Den 27. mar. 2017 kl. 16.04 skrev Stephen Sawchuk notifications@github.com:

I would call the REST API myself using request but I find myself lost in the code for authentication. Is there a guide anywhere for calling the REST API in a simple way without using the SDK?

The easiest way is probably using google-auto-auth. See the example from the readme, then just plug-in request.

this would make us able to stream a users fileupload both to our file storage, and at the same time to OCR.

Does this mean you would split a single source stream in multiple directions? This can have some side effects-- once a destination stream handles its chunk from the source stream, the source releases it. So, destination streams would have to keep up with each other in order to handle the same data . But, I haven't followed closely any development in this regard-- is there a native/popular solution for this?

We could accept an incoming stream, but I don't believe the response would come any quicker. We send requests through a generated layer, which uses gRPC beneath it. They don't expect any streaming input for this method, so if we received a stream from the user, we would have to buffer the contents into memory before making the request, and then simulate a stream after we got a response by manually emitting data with the sole response object from the API.

This has been how we distinguish between when we offer streams / don't in our API. We want to stay true to how streams work and their benefits, and avoid simulating them.

— You are receiving this because you authored the thread. Reply to this email directly, view it on GitHub, or mute the thread.

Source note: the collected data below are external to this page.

-- pv_equiv track=rewrite | github.com/openmednlp/bedrock | bedrock/process.py | index_tokenized_sentences
-- ===== SOURCE A (Python) =====
-- def index_tokenized_sentences(tokenized_sentences):
--     # TODO: There is already a function that can do this, should be replaced
--     word_dict = dict()
--     x = []
--     i = 0
--     for tokenized_sentence in tokenized_sentences:
--         indexed_sentence = []
--         for word in tokenized_sentence:
--             if word not in word_dict:
--                 i += 1
--                 word_dict[word] = i
--             indexed_sentence.append(word_dict[word])
--         x.append(indexed_sentence)
--     return x, word_dict
-- ===== SOURCE B (Python) =====
-- def index_tokenized_sentences(tokenized_sentences):
--     # Pass 1: build the full vocabulary in first-appearance order (indices from 1).
--     word_dict = {}
--     for sentence in tokenized_sentences:
--         for word in sentence:
--             if word not in word_dict:
--                 word_dict[word] = len(word_dict) + 1
--     # Pass 2: map every sentence through the completed table.
--     x = [[word_dict[word] for word in sentence] for sentence in tokenized_sentences]
--     return x, word_dict
-- ===== Notes on version B (the rewrite author's own statement) =====
-- stated objective: alternative
-- what changed: B splits A's single fused traversal into a vocabulary-building first pass (index = current dict size + 1, no running counter) followed by a separate lookup pass that maps each sentence through the completed dict, instead of A's interleaved insert-and-append loop.
import Mathlib
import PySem

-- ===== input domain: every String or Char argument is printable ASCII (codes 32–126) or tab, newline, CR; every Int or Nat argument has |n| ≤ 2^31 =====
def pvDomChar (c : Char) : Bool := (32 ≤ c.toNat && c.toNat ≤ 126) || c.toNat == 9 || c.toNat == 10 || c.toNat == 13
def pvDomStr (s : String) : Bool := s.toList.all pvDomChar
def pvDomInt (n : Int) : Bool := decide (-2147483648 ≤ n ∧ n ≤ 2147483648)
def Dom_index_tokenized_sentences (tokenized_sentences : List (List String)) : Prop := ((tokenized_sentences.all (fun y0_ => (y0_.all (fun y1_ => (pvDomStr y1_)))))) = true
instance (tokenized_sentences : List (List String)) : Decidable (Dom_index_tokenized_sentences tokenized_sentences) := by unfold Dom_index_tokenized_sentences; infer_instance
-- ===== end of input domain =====

-- B replaces A's single fused traversal (insert-and-append with a running counter) by a
-- vocabulary-building first pass (index = dict size + 1) followed by a separate lookup pass;
-- same cost, different decomposition (objective: alternative).

-- ===== PORT A =====
-- A: one fused loop, state = (x, word_dict, i); a word is inserted with counter i+1 the
-- moment it is first met, and the lookup is done in the dict as it stands at that moment.
def pvStepWordA (st2 : List Int × PySem.Dict String Int × Int) (word : String) :
    List Int × PySem.Dict String Int × Int :=
  let di := if st2.2.1.contains word then (st2.2.1, st2.2.2)
            else (st2.2.1.insert word (st2.2.2 + 1), st2.2.2 + 1)
  (st2.1 ++ [di.1.getD word 0], di.1, di.2)

def pvStepSentA (st : List (List Int) × PySem.Dict String Int × Int) (tokenized_sentence : List String) :
    List (List Int) × PySem.Dict String Int × Int :=
  let inner := tokenized_sentence.foldl pvStepWordA ([], st.2.1, st.2.2)
  (st.1 ++ [inner.1], inner.2.1, inner.2.2)

def index_tokenized_sentences (tokenized_sentences : List (List String)) : List (List Int) × (List (String × Int)) :=
  ((tokenized_sentences.foldl pvStepSentA ([], PySem.Dict.empty, 0)).1,
   (tokenized_sentences.foldl pvStepSentA ([], PySem.Dict.empty, 0)).2.1.items)

-- ===== PORT B =====
-- B: pass 1 builds the complete vocabulary (no counter: index = current size + 1),
-- pass 2 maps every sentence through the finished table.
def pvStepWordB (d : PySem.Dict String Int) (word : String) : PySem.Dict String Int :=
  if d.contains word then d else d.insert word ((d.size : Int) + 1)

def pvStepSentB (d : PySem.Dict String Int) (sentence : List String) : PySem.Dict String Int :=
  sentence.foldl pvStepWordB d

def index_tokenized_sentences_alt (tokenized_sentences : List (List String)) : List (List Int) × (List (String × Int)) :=
  (tokenized_sentences.map (fun sentence =>
      sentence.map (fun word => (tokenized_sentences.foldl pvStepSentB PySem.Dict.empty).getD word 0)),
   (tokenized_sentences.foldl pvStepSentB PySem.Dict.empty).items)

-- ===== PRECONDITION & SPEC =====
def Spec_index_tokenized_sentences (tokenized_sentences : List (List String)) (out : List (List Int) × (List (String × Int))) : Prop := out = index_tokenized_sentences_alt tokenized_sentences
instance (tokenized_sentences : List (List String)) (out : List (List Int) × (List (String × Int))) : Decidable (Spec_index_tokenized_sentences tokenized_sentences out) := by unfold Spec_index_tokenized_sentences; infer_instance

-- ===== CLAIM (what is proved, stated in full; the proofs are below) =====
def Claim_equal_index_tokenized_sentences : Prop := ∀ (tokenized_sentences : List (List String)), Dom_index_tokenized_sentences tokenized_sentences → Spec_index_tokenized_sentences tokenized_sentences (index_tokenized_sentences tokenized_sentences)

-- ===== LEMMAS AND PROOFS =====

-- B's word step never changes an existing binding.
theorem pvStepWordB_get?_mono (d : PySem.Dict String Int) (w k : String) (v : Int)
    (h : d.get? k = some v) : (pvStepWordB d w).get? k = some v := by
  unfold pvStepWordB
  split
  · exact h
  · rename_i hc
    rw [PySem.Dict.get?_insert]
    split
    · rename_i hk; subst hk
      rw [PySem.Dict.contains_eq_isSome_get?, h] at hc
      simp at hc
    · exact h

theorem pvFoldl_get?_mono (s : List String) : ∀ (d : PySem.Dict String Int) (k : String) (v : Int),
    d.get? k = some v → (pvStepSentB d s).get? k = some v := by
  induction s with
  | nil => intro d k v h; exact h
  | cons w s ih =>
    intro d k v h
    exact ih (pvStepWordB d w) k v (pvStepWordB_get?_mono d w k v h)

theorem pvFoldlS_get?_mono (ss : List (List String)) : ∀ (d : PySem.Dict String Int) (k : String) (v : Int),
    d.get? k = some v → (ss.foldl pvStepSentB d).get? k = some v := by
  induction ss with
  | nil => intro d k v h; exact h
  | cons s ss ih =>
    intro d k v h
    exact ih (pvStepSentB d s) k v (pvFoldl_get?_mono s d k v h)

-- after pvStepWordB d w, w is bound.
theorem pvStepWordB_get?_self (d : PySem.Dict String Int) (w : String) :
    ∃ v, (pvStepWordB d w).get? w = some v := by
  unfold pvStepWordB
  split
  · rename_i hc
    rw [PySem.Dict.contains_eq_isSome_get?] at hc
    exact Option.isSome_iff_exists.mp hc
  · exact ⟨_, PySem.Dict.get?_insert_self d w _⟩

-- A's inner loop, started with counter = size, walks B's pvStepWordB on the dict component,
-- keeps counter = size, and appends the FINAL dict's value for each word.
theorem pvInner (dF : PySem.Dict String Int) (s : List String) :
    ∀ (acc : List Int) (d : PySem.Dict String Int),
    (∀ k v, (pvStepSentB d s).get? k = some v → dF.get? k = some v) →
    s.foldl pvStepWordA (acc, d, (d.size : Int))
    = (acc ++ s.map (fun w => dF.getD w 0), pvStepSentB d s, ((pvStepSentB d s).size : Int)) := by
  induction s with
  | nil => intro acc d _; simp [pvStepSentB]
  | cons w s ih =>
    intro acc d hmono
    have hstepS : pvStepSentB d (w :: s) = pvStepSentB (pvStepWordB d w) s := rfl
    have hsize : ((pvStepWordB d w).size : Int)
        = if d.contains w then (d.size : Int) else (d.size : Int) + 1 := by
      unfold pvStepWordB
      split <;> simp [PySem.Dict.size_insert, *]
    have hval : (pvStepWordB d w).getD w 0 = dF.getD w 0 := by
      obtain ⟨v, hv⟩ := pvStepWordB_get?_self d w
      have h2 : (pvStepSentB (pvStepWordB d w) s).get? w = some v := pvFoldl_get?_mono s _ w v hv
      have h3 : dF.get? w = some v := hmono w v (by rw [hstepS]; exact h2)
      rw [PySem.Dict.getD_eq_get?_getD, PySem.Dict.getD_eq_get?_getD, hv, h3]
    have hstep1 : pvStepWordA (acc, d, (d.size : Int)) w
        = (acc ++ [dF.getD w 0], pvStepWordB d w, ((pvStepWordB d w).size : Int)) := by
      simp only [pvStepWordA]
      by_cases hc : d.contains w
      · simp only [pvStepWordB, hc, if_true] at hval hsize ⊢
        simp [hval]
      · simp only [pvStepWordB, hc, if_false, Bool.false_eq_true] at hval hsize ⊢
        simp [hval, hsize]
    rw [List.foldl_cons, hstep1,
        ih (acc ++ [dF.getD w 0]) (pvStepWordB d w)
          (by intro k v h; exact hmono k v (by rw [hstepS]; exact h))]
    simp [hstepS]

-- A's outer loop, same shape one level up.
theorem pvOuter (dF : PySem.Dict String Int) (ss : List (List String)) :
    ∀ (accx : List (List Int)) (d : PySem.Dict String Int),
    (∀ k v, (ss.foldl pvStepSentB d).get? k = some v → dF.get? k = some v) →
    ss.foldl pvStepSentA (accx, d, (d.size : Int))
    = (accx ++ ss.map (fun s => s.map (fun w => dF.getD w 0)),
       ss.foldl pvStepSentB d, ((ss.foldl pvStepSentB d).size : Int)) := by
  induction ss with
  | nil => intro accx d _; simp
  | cons s ss ih =>
    intro accx d hmono
    have hin := pvInner dF s [] d
      (fun k v h => hmono k v (pvFoldlS_get?_mono ss (pvStepSentB d s) k v h))
    rw [List.foldl_cons, show pvStepSentA (accx, d, (d.size : Int)) s
          = (accx ++ [s.map (fun w => dF.getD w 0)], pvStepSentB d s, ((pvStepSentB d s).size : Int)) by
        simp only [pvStepSentA, hin]; simp,
        ih (accx ++ [s.map (fun w => dF.getD w 0)]) (pvStepSentB d s)
          (fun k v h => hmono k v h)]
    simp

theorem pvEmpty_size : (((PySem.Dict.empty : PySem.Dict String Int).size : Int)) = 0 := by
  simp [PySem.Dict.size, PySem.Dict.empty]

-- ===== VERDICT (by name: the statement is the Claim_ definition above) =====
theorem index_tokenized_sentences_spec : Claim_equal_index_tokenized_sentences := by
  intro ts _
  unfold Spec_index_tokenized_sentences index_tokenized_sentences index_tokenized_sentences_alt
  have h := pvOuter (ts.foldl pvStepSentB PySem.Dict.empty) ts [] PySem.Dict.empty
    (fun k v h => h)
  rw [pvEmpty_size] at h
  rw [h]
  simp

stephenplusplus commented 7 years ago

We used to do that in various places in this library as well, but it's a little different now with gRPC. I don't believe we have an equivalent way of sending a stream where the generated/gRPC API doesn't expect one.

@jmuk @landrito can you think of a way to get a stream through in the generated layer for the batchAnnotateImages() method? And would it offer any perf benefits (not sure how the gRPC end of this works)?

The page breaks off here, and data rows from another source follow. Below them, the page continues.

-- pv_equiv track=rewrite | github.com/mert-ozdemirr/CROssBARv2-Graph-RAG | src/backend/retriever.py | dynamic_subchunk_to_parent_mapping
-- ===== SOURCE A (Python) =====
-- def dynamic_subchunk_to_parent_mapping(length):
--     counts = [1] * length
--     parent_to_subchunk_mapping = {}
--     current_index = 0
--     for line_idx, count in enumerate(counts):
--         parent_to_subchunk_mapping[line_idx] = list(range(current_index, current_index + count))
--         current_index += count
--
--     subchunk_to_parent = {}
--     for parent_idx, subchunk_list in parent_to_subchunk_mapping.items():
--         for subchunk_idx in subchunk_list:
--             subchunk_to_parent[subchunk_idx] = parent_idx
--
--     return subchunk_to_parent
-- ===== SOURCE B (Python) =====
-- def dynamic_subchunk_to_parent_mapping(length):
--     return {i: i for i in range(length)}
-- ===== Notes on version B (the rewrite author's own statement) =====
-- stated objective: simpler
-- what changed: B builds the identity mapping in one direct comprehension over range(length), removing A's intermediate parent-to-subchunk table, the current_index accumulator and the nested inversion pass.
import Mathlib
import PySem

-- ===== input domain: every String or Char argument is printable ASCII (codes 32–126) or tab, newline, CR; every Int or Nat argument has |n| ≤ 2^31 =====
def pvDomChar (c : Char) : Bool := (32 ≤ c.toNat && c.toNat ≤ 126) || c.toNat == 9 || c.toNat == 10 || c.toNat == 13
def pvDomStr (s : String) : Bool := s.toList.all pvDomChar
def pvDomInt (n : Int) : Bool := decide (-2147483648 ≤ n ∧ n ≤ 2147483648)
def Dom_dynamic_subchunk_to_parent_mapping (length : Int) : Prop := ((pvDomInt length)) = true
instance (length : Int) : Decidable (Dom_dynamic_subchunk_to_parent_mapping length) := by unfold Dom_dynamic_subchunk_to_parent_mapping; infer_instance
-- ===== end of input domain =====

-- B replaces A's two-stage construction (forward parent->subchunk table, then a nested
-- inversion pass) by one direct identity-map construction over range(length); same O(n) cost.
-- ===== PORT A =====
def dynamic_subchunk_to_parent_mapping (length : Int) : List (Int × Int) :=
  let counts : List Int := List.replicate length.toNat 1
  let st :=
    (PySem.List.enumerate counts 0).foldl
      (fun (st : PySem.Dict Int (List Int) × Int) lc =>
        (st.1.insert lc.1 (PySem.List.pyRange st.2 (st.2 + lc.2) 1), st.2 + lc.2))
      (PySem.Dict.empty, 0)
  let parent_to_subchunk := st.1
  let subchunk_to_parent :=
    parent_to_subchunk.items.foldl
      (fun (d : PySem.Dict Int Int) pr =>
        pr.2.foldl (fun d si => d.insert si pr.1) d)
      PySem.Dict.empty
  subchunk_to_parent.items

-- ===== PORT B =====
def dynamic_subchunk_to_parent_mapping_alt (length : Int) : List (Int × Int) :=
  (PySem.List.pyRange 0 length 1).map (fun i => (i, i))

-- ===== PRECONDITION & SPEC =====
def Spec_dynamic_subchunk_to_parent_mapping (length : Int) (out : List (Int × Int)) : Prop := out = dynamic_subchunk_to_parent_mapping_alt length
instance (length : Int) (out : List (Int × Int)) : Decidable (Spec_dynamic_subchunk_to_parent_mapping length out) := by unfold Spec_dynamic_subchunk_to_parent_mapping; infer_instance

-- ===== CLAIM (what is proved, stated in full; the proofs are below) =====
def Claim_equal_dynamic_subchunk_to_parent_mapping : Prop := ∀ (length : Int), Dom_dynamic_subchunk_to_parent_mapping length → Spec_dynamic_subchunk_to_parent_mapping length (dynamic_subchunk_to_parent_mapping length)

-- ===== LEMMAS AND PROOFS =====

-- A's first loop over `enumerate (replicate n 1) s` performs, in order, the inserts of the
-- singleton ranges [ci+j] at keys s+j, and ends with current index ci+n.
lemma pvFoldA (n : Nat) :
    ∀ (s ci : Int) (d : PySem.Dict Int (List Int)),
    (PySem.List.enumerate (List.replicate n (1 : Int)) s).foldl
        (fun (st : PySem.Dict Int (List Int) × Int) lc =>
          (st.1.insert lc.1 (PySem.List.pyRange st.2 (st.2 + lc.2) 1), st.2 + lc.2))
        (d, ci)
      = ((List.range n).foldl (fun d' j => d'.insert (s + (j : Int)) [ci + (j : Int)]) d, ci + n) := by
  induction n with
  | zero => intro s ci d; simp
  | succ n ih =>
    intro s ci d
    rw [List.replicate_succ, PySem.List.enumerate_cons, List.foldl_cons]
    dsimp only
    rw [PySem.List.pyRange_one_singleton, ih (s + 1) (ci + 1),
        List.range_succ_eq_map, List.foldl_cons, List.foldl_map, Prod.mk.injEq]
    constructor
    · congr 1
      · funext x y
        simp only [Nat.succ_eq_add_one]
        have hk : s + 1 + (y : Int) = s + (((y + 1 : Nat)) : Int) := by push_cast; ring
        have hv : ci + 1 + (y : Int) = ci + (((y + 1 : Nat)) : Int) := by push_cast; ring
        rw [hk, hv]
      · norm_num
    · push_cast; ring

-- A's inner inversion loop over a singleton subchunk list is a single insert.
lemma pvInner (n : Nat) :
    ((List.range n).map (fun (j : Nat) => ((j : Int), [(j : Int)]))).foldl
        (fun (d : PySem.Dict Int Int) pr =>
          pr.2.foldl (fun d si => d.insert si pr.1) d)
        PySem.Dict.empty
      = (List.range n).foldl (fun (d : PySem.Dict Int Int) (j : Nat) => d.insert (j : Int) (j : Int))
          PySem.Dict.empty := by
  rw [List.foldl_map]
  simp only [List.foldl_cons, List.foldl_nil]

lemma pvCastNodup (n : Nat) : ((List.range n).map (fun (j : Nat) => ((j : Int)))).Nodup :=
  (List.nodup_range).map (fun _ _ h => by exact_mod_cast h)

-- ===== VERDICT (by name: the statement is the Claim_ definition above) =====
theorem dynamic_subchunk_to_parent_mapping_spec : Claim_equal_dynamic_subchunk_to_parent_mapping := by
  intro length _
  unfold Spec_dynamic_subchunk_to_parent_mapping
  unfold dynamic_subchunk_to_parent_mapping dynamic_subchunk_to_parent_mapping_alt
  simp only
  rw [pvFoldA length.toNat 0 0 PySem.Dict.empty]
  simp only [zero_add]
  rw [PySem.Dict.items_foldl_insert_fresh (List.range length.toNat)
        (fun (j : Nat) => ((j : Int))) (fun j => [(j : Int)]) PySem.Dict.empty
        (fun j _ => PySem.Dict.contains_empty _) (pvCastNodup length.toNat)]
  have hie : (PySem.Dict.empty : PySem.Dict Int (List Int)).items = [] := rfl
  rw [hie, List.nil_append, pvInner length.toNat]
  rw [PySem.Dict.items_foldl_insert_fresh (List.range length.toNat)
        (fun (j : Nat) => ((j : Int))) (fun (j : Nat) => ((j : Int))) PySem.Dict.empty
        (fun j _ => PySem.Dict.contains_empty _) (pvCastNodup length.toNat)]
  have hie2 : (PySem.Dict.empty : PySem.Dict Int Int).items = [] := rfl
  rw [hie2, List.nil_append]
  by_cases h : length ≤ 0
  · rw [PySem.List.pyRange_one_eq_nil h]
    simp [Int.toNat_of_nonpos h]
  · have hl : length = (length.toNat : Int) := (Int.toNat_of_nonneg (by omega)).symm
    rw [hl, PySem.List.pyRange_zero_natCast, List.map_map]
    rfl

The goal is; the API request starts once it receives the first chunk of data from a source stream, so that by the time the source stream is drained, the response is practically back. Compare this to currently, where the API request starts after the buffer is drained.

lukesneeringer commented 7 years ago

The caution I would put on that (we sort of alluded to this already) is that we need to deliver what it says on the tin. Pretending that we are streaming a request when, in fact, it is uni-directional and the response does not start until the entire request completes, is pointless.

landrito commented 7 years ago

I don't think the goal you stated can be accomplished without a streaming rpc being added to the proto and the corresponding method implemented server side. Maybe @jmuk has an idea?

ebdrup commented 7 years ago

@lukesneeringer Even if you buffer and then do OCR on your side, a streaming option would still be nice. Then we can stream a file from the file system, a web request etc. And not have to buffer the entire thing in memory on our side. In our experience these kind of streaming solutions scale exceptionally well under heavy load.

stephenplusplus commented 7 years ago

I don't think we'd go so far as to fake the stream. The problem with doing it on our side is that it would create an illusion that we're doing something to help the user's app's performance. It might encourage them to do things they otherwise wouldn't, not realizing it was all a facade until they notice their memory usage going up inexplicably. Eventually, they'd realize what was going on, and at that point, they'd probably make us feel pretty bad for doing that to them.

I would recommend buffering on the app's side, even if it is an extra step. concat-stream can make it pretty easy:

function requestHandler(req, res) {
  req.pipe(concat(function(userImageUpload) {
    vision.detectText(userImageUpload, function(err, detections) {})
  }))
}

I'll close the issue for now, since I think we're trapped by the proto files not allowing a streaming version of this method. If @jmuk has any ideas and thinks there is hope here, please re-open.

ebdrup commented 7 years ago

Oh I didn't mean buffering in the SDK. I meant buffering on the google servers.